ResearcherCognitive Developmental Robotics Lab (Nagai Lab)
International Research Center for Neurointelligence
The University of Tokyo

Research statement (2006)

I am interested in the way we perceive the world. Take an example, we see colors. What exactly is this psychological experience in terms of physical variables and their transformations? How is such a complex and robust computation realized in our brain by organizing a population of neurons that are individually limited in their functionality? Why do we process sensory input in such a specific manner -- does that make sense in light of engineering principles?

I approach these questions by identifying tasks of neural systems, developing models that solve the hypothesized tasks, and testing the models with experimental data. The key to my theoretical approach is to work closely with experimental data by examining published data, collecting data myself, and collaborating with experts of experiments.

The most important feature of this approach is its generality. It leads us to better understand the way one perceives the world with its individual variability caused by different genetic and environmental backgrounds. The same theoretical framework is both informed from and applicable to different sensory modalities, different animals, and artificial systems beyond biology.

Updated research statement (2021)

My overarching research goal is to better understand human experiences and conditions. What exactly are those undeniable subjective experiences of seeing or hearing (e.g., scene analysis) in terms of physical variables and their transformations? How do our brains make sense of raw sensory data that are ambiguous, cluttered, multimodal, and incessantly incoming? How do we interact with an environment that is dynamic, uncertain, and at times so challenging that prior experiences are of little use? How is an immense amount of information about the environment stored in our brains, either innate or learned, and how does it guide our behaviors at need? What causes our minds to go awry, and what interventions can be taken?

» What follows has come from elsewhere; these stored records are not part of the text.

-- ===== VERDICT (by name: the statement is the Claim_ definition above) =====
theorem build_speaker_theme_map_spec : Claim_equal_build_speaker_theme_map := by
  intro rows _ _
  show build_speaker_theme_map rows = build_speaker_theme_map_alt rows
  unfold build_speaker_theme_map build_speaker_theme_map_alt
  dsimp only
  rw [bstm_foldA_filterMap, bstm_main]
  set p := rows.filterMap (fun row => (PySem.Dict.mk row).get? "speaker") with hp
  have hemp : (PySem.Dict.empty : PySem.Dict String (List (String × String))).items = [] := rfl
  by_cases hu : "UNKNOWN" ∈ PySem.List.dedup p
  · have hup : "UNKNOWN" ∈ p := (PySem.List.mem_dedup p _).mp hu
    have hc : ((PySem.List.dedup p).foldl bstmStepF (PySem.Dict.empty, (0 : Int))).1.contains "UNKNOWN" = true := by
      rw [bstm_contains_foldF]; simp [hup]
    rw [if_pos hc, if_pos hu,
      bstm_foldF_items _ _ _ (PySem.List.nodup_dedup p) (fun s _ => by simp),
      bstm_assign_eq_map _ _ (PySem.List.nodup_dedup p), hemp]
    simp only [List.nil_append, zero_add]
    rfl
  · have hup : "UNKNOWN" ∉ p := fun h => hu ((PySem.List.mem_dedup p _).mpr h)
    have hc : ((PySem.List.dedup p).foldl bstmStepF (PySem.Dict.empty, (0 : Int))).1.contains "UNKNOWN" = false := by
      rw [bstm_contains_foldF]; simp [hup]
    rw [if_neg (by rw [hc]; simp), if_neg hu]
    have hins : ((PySem.List.dedup p).foldl bstmStepF (PySem.Dict.empty, (0 : Int))).1.insert "UNKNOWN" UNKNOWN_THEME
        = (((PySem.List.dedup p) ++ ["UNKNOWN"]).foldl bstmStepF (PySem.Dict.empty, (0 : Int))).1 := by
      rw [List.foldl_append, List.foldl_cons, List.foldl_nil, bstm_stepF_fst]
      simp
    rw [hins,
      bstm_foldF_items _ _ _ (bstm_order_nodup p hu) (fun s _ => by simp),
      bstm_assign_eq_map _ _ (bstm_order_nodup p hu), hemp]
    simp only [List.nil_append, zero_add]
    rfl
-- B replaces the 9-step template multiply-add per pixel by a separable sliding-window scheme
-- (vertical 3-row column sums, then an O(1)-update horizontal window and clamp(10*center - window)).

-- ===== PORT A =====
def sharpifyRGBA (piexls : List (List (List Int))) : List (List (List Int)) :=
  let laplaTemplate : List Int := [-1, -1, -1, -1, 9, -1, -1, -1, -1]
  let overfolw : Int → Int := fun x => if x ≤ 255 then x else 255
  let underflow : Int → Int := fun x => if x ≥ 0 then x else 0
  (PySem.List.pyRange 1 ((piexls.length : Int) - 1) 1).foldl (fun newPiexls x =>
    let temp := (PySem.List.pyRange 1 (((PySem.List.pyGetD piexls x []).length : Int) - 1) 1).foldl
      (fun temp y =>
        let st := (PySem.List.pyRange (-1) 2 1).foldl (fun (st : Int × Int × Int × Int) xShift =>
          (PySem.List.pyRange (-1) 2 1).foldl (fun (st : Int × Int × Int × Int) yShift =>
            let px := PySem.List.pyGetD (PySem.List.pyGetD piexls (x + xShift) []) (y + yShift) []
            let t := PySem.List.pyGetD laplaTemplate st.2.2.2 0
            (st.1 + PySem.List.pyGetD px 0 0 * t,
             st.2.1 + PySem.List.pyGetD px 1 0 * t,
             st.2.2.1 + PySem.List.pyGetD px 2 0 * t,
             st.2.2.2 + 1)) st) ((0 : Int), (0 : Int), (0 : Int), (0 : Int))
        let R := overfolw (underflow st.1)
        let G := overfolw (underflow st.2.1)
        let B := overfolw (underflow st.2.2.1)
        temp ++ [[R, G, B, PySem.List.pyGetD (PySem.List.pyGetD (PySem.List.pyGetD piexls x []) y []) 3 0]]) []
    newPiexls ++ [temp]) []

-- ===== PORT B =====
def sharpifyRGBA_alt (piexls : List (List (List Int))) : List (List (List Int)) :=
  (PySem.List.pyRange 1 ((piexls.length : Int) - 1) 1).foldl (fun out x =>
    let n : Int := ((PySem.List.pyGetD piexls x []).length : Int)
    let row : List (List Int) :=
      if 3 ≤ n then
        let vs := (PySem.List.pyRange 0 n 1).map (fun j =>
          (PySem.List.pyRange 0 3 1).map (fun c =>
            PySem.List.pyGetD (PySem.List.pyGetD (PySem.List.pyGetD piexls (x - 1) []) j []) c 0 +
            PySem.List.pyGetD (PySem.List.pyGetD (PySem.List.pyGetD piexls x []) j []) c 0 +
            PySem.List.pyGetD (PySem.List.pyGetD (PySem.List.pyGetD piexls (x + 1) []) j []) c 0))
        let s0 := (PySem.List.pyRange 0 3 1).map (fun c =>
          PySem.List.pyGetD (PySem.List.pyGetD vs 0 []) c 0 +
          PySem.List.pyGetD (PySem.List.pyGetD vs 1 []) c 0 +
          PySem.List.pyGetD (PySem.List.pyGetD vs 2 []) c 0)
        ((PySem.List.pyRange 1 (n - 1) 1).foldl (fun (st : List (List Int) × List Int) y =>
          let s := st.2
          let px := (PySem.List.pyRange 0 3 1).map (fun c =>
            min 255 (max 0 (10 * PySem.List.pyGetD (PySem.List.pyGetD (PySem.List.pyGetD piexls x []) y []) c 0 -
              PySem.List.pyGetD s c 0)))
          let row' := st.1 ++ [[PySem.List.pyGetD px 0 0, PySem.List.pyGetD px 1 0, PySem.List.pyGetD px 2 0,
            PySem.List.pyGetD (PySem.List.pyGetD (PySem.List.pyGetD piexls x []) y []) 3 0]]
          let s' := if y + 2 < n then
              (PySem.List.pyRange 0 3 1).map (fun c =>
                PySem.List.pyGetD s c 0 -
                PySem.List.pyGetD (PySem.List.pyGetD vs (y - 1) []) c 0 +
                PySem.List.pyGetD (PySem.List.pyGetD vs (y + 2) []) c 0)
            else s
          (row', s')) (([] : List (List Int)), s0)).1
      else []
    out ++ [row]) []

To address these questions, I leverage multidisciplinary approaches that integrate machine learning, psychology, biophysics, and neuroscience. My research is characterized by engineering rigor, developing models that not only explain data but also work in practice. And the “theory-experiment closed-loop” is fundamental to my work, allowing theoretical insights to inform experiments and vice versa.

Research topics

Decision making (2017-)

Time perception (2020-)

Reinforcement learning (2018-)

Biophysical limit to vision (2015-)

Optimal population coding (2003-14)

Color vision (1999-2007)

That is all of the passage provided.